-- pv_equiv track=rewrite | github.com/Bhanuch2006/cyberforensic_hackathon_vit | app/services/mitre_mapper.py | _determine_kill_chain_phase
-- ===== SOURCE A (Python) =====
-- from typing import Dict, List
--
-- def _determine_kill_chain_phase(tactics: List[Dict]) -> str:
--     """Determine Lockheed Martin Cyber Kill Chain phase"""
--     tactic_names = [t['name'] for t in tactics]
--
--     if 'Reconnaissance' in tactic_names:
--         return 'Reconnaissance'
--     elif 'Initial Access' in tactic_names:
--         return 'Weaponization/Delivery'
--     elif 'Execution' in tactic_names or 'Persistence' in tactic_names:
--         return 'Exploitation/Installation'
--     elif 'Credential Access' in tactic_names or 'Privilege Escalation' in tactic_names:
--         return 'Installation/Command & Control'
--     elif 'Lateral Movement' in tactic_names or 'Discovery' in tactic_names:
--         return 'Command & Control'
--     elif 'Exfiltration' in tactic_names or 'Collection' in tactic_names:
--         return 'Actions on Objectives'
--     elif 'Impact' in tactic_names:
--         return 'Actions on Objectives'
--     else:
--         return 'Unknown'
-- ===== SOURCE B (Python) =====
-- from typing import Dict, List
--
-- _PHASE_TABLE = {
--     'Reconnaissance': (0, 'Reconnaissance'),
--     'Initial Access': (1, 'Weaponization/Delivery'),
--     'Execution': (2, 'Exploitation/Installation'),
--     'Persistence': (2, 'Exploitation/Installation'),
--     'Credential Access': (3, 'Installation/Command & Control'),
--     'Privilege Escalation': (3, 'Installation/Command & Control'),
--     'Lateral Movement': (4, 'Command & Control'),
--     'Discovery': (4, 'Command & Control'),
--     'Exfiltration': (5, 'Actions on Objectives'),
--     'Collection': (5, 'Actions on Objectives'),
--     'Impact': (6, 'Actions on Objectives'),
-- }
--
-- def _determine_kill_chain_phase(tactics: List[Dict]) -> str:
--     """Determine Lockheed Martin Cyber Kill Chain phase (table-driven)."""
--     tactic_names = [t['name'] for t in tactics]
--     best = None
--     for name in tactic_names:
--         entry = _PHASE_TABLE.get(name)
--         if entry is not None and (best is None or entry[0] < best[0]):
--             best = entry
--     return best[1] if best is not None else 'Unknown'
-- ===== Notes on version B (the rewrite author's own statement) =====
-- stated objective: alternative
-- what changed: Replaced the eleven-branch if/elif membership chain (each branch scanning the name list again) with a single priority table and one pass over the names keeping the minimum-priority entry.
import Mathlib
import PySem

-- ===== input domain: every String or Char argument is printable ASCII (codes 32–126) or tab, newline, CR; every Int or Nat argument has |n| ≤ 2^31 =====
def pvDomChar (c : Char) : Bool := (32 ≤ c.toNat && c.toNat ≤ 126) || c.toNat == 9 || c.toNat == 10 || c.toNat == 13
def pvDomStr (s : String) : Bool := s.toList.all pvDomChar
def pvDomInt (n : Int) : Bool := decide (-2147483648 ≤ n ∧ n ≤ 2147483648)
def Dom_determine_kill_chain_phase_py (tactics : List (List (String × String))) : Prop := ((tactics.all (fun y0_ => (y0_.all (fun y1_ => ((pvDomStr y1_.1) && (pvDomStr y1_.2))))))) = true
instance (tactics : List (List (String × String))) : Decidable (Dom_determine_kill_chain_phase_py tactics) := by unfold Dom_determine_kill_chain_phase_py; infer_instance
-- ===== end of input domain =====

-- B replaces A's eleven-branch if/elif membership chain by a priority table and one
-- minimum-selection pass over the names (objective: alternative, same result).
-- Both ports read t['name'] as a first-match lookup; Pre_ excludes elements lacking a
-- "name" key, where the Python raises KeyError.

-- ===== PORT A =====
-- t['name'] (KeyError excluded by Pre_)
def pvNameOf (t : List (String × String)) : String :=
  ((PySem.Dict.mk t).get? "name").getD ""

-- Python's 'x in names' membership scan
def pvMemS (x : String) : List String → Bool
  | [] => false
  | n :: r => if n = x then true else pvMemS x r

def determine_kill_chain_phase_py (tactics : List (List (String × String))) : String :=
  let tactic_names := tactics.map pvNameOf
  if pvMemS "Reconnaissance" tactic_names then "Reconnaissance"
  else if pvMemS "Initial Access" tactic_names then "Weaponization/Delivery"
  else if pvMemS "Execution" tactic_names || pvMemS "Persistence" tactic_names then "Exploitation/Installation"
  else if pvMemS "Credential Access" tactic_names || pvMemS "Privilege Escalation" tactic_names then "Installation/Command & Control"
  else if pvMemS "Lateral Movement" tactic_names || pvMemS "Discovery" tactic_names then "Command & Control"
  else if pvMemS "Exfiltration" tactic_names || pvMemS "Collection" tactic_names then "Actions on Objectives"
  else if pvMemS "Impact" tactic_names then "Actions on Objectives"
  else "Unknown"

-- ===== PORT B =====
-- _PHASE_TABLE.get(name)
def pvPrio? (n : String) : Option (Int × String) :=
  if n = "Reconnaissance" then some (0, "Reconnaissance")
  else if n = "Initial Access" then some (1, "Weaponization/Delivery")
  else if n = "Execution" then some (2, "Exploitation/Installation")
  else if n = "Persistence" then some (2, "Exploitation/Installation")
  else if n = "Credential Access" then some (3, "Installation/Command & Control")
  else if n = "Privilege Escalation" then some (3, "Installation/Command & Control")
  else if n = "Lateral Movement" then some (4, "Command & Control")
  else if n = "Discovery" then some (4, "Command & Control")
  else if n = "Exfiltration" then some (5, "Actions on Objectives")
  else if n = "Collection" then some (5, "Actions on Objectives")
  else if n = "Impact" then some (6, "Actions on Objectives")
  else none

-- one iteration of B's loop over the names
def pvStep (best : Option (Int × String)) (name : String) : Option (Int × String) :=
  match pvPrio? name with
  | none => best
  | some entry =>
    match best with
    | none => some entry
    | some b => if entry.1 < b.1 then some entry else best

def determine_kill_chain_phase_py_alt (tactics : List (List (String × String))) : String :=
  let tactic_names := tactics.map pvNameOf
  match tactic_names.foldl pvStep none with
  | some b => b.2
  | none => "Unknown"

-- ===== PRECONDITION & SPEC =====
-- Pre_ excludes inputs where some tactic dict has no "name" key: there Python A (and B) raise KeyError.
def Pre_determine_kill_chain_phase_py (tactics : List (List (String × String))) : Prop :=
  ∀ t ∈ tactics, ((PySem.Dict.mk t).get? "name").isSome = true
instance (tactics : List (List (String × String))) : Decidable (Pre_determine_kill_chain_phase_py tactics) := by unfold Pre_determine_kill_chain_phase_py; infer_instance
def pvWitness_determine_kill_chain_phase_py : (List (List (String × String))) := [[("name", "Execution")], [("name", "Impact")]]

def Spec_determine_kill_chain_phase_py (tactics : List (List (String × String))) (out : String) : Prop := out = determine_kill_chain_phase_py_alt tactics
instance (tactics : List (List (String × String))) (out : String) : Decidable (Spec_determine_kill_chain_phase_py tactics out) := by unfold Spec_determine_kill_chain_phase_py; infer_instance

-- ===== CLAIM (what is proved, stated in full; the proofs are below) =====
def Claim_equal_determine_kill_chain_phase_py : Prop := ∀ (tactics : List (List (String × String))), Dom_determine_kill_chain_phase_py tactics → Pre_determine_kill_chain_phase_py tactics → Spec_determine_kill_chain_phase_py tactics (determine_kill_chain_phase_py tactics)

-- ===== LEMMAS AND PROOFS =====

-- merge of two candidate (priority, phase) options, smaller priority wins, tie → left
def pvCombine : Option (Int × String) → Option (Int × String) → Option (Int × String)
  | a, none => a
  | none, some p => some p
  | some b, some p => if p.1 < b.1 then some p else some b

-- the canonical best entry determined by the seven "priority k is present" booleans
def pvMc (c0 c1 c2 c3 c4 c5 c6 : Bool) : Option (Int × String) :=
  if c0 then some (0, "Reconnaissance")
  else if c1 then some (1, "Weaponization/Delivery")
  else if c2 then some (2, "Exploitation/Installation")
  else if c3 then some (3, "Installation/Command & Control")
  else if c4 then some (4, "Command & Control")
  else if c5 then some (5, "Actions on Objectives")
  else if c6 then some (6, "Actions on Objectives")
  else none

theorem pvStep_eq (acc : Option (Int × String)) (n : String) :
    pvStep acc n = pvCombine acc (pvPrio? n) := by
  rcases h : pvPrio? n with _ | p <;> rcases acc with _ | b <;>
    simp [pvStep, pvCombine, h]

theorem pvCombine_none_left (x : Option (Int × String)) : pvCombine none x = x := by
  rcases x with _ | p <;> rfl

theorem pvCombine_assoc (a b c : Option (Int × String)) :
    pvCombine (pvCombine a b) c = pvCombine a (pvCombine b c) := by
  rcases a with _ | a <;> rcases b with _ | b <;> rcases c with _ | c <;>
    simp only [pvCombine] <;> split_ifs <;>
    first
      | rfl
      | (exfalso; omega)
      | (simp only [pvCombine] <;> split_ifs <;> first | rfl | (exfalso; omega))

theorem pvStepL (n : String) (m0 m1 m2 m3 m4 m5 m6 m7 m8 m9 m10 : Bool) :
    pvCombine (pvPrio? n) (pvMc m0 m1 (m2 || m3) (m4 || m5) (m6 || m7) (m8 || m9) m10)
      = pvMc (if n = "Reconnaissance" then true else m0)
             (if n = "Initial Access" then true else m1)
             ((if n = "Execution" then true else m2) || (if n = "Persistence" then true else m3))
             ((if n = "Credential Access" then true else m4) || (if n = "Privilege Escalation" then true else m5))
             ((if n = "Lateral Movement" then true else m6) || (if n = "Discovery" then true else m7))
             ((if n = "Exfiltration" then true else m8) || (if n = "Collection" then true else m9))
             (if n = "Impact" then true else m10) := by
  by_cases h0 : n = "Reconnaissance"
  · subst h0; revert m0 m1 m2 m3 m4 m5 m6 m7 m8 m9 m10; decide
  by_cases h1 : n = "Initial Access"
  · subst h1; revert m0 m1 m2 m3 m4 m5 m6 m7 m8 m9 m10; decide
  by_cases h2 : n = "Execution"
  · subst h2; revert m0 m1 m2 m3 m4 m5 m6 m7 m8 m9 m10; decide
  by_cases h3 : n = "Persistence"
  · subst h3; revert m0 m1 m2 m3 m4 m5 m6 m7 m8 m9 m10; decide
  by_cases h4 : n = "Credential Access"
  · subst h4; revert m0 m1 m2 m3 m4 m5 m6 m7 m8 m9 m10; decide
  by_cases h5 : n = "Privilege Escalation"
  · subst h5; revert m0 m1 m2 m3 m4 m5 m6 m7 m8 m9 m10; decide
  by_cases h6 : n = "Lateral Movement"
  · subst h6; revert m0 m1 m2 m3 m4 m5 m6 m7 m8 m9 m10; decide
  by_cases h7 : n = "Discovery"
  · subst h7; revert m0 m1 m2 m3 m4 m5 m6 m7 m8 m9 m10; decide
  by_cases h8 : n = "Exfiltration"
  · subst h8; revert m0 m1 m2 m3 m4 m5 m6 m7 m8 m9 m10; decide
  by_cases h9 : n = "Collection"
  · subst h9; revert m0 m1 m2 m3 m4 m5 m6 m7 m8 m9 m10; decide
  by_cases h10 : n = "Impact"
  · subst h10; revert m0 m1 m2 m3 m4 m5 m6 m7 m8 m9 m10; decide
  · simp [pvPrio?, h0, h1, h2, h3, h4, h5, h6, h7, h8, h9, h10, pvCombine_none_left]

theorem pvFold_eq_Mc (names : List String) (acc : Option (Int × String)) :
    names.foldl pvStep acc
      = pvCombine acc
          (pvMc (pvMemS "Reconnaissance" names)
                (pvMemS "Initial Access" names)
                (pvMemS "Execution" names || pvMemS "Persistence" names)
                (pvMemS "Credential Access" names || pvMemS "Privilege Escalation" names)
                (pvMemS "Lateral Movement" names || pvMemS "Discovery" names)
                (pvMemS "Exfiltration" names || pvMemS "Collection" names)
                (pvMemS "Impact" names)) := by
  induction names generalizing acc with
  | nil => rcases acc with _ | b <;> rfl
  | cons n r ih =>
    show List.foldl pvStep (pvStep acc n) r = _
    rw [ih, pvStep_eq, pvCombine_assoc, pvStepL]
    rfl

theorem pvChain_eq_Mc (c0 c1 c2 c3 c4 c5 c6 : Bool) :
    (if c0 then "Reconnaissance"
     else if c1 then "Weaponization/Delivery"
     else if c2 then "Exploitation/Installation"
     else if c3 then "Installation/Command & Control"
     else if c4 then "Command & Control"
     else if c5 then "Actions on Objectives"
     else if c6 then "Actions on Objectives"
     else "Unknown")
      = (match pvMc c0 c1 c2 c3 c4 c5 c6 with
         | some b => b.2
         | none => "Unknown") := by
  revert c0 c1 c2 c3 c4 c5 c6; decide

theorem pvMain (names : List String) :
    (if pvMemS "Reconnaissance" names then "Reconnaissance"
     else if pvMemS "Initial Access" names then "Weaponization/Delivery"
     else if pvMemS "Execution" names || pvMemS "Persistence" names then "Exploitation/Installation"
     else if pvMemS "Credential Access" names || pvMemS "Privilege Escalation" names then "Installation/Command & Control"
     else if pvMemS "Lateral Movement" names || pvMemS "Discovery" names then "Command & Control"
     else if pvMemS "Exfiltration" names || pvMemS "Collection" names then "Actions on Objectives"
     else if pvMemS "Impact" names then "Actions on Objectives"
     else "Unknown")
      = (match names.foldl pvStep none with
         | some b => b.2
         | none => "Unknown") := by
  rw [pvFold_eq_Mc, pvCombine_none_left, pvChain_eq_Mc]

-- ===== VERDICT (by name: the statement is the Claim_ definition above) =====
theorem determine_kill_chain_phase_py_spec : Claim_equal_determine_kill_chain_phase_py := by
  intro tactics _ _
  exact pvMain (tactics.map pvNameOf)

(Instructions for the task):
Track down every line of the material containing the string "branch", and copy it.

(Written solution):
-- what changed: Replaced the eleven-branch if/elif membership chain (each branch scanning the name list again) with a single priority table and one pass over the names keeping the minimum-priority entry.
-- B replaces A's eleven-branch if/elif membership chain by a priority table and one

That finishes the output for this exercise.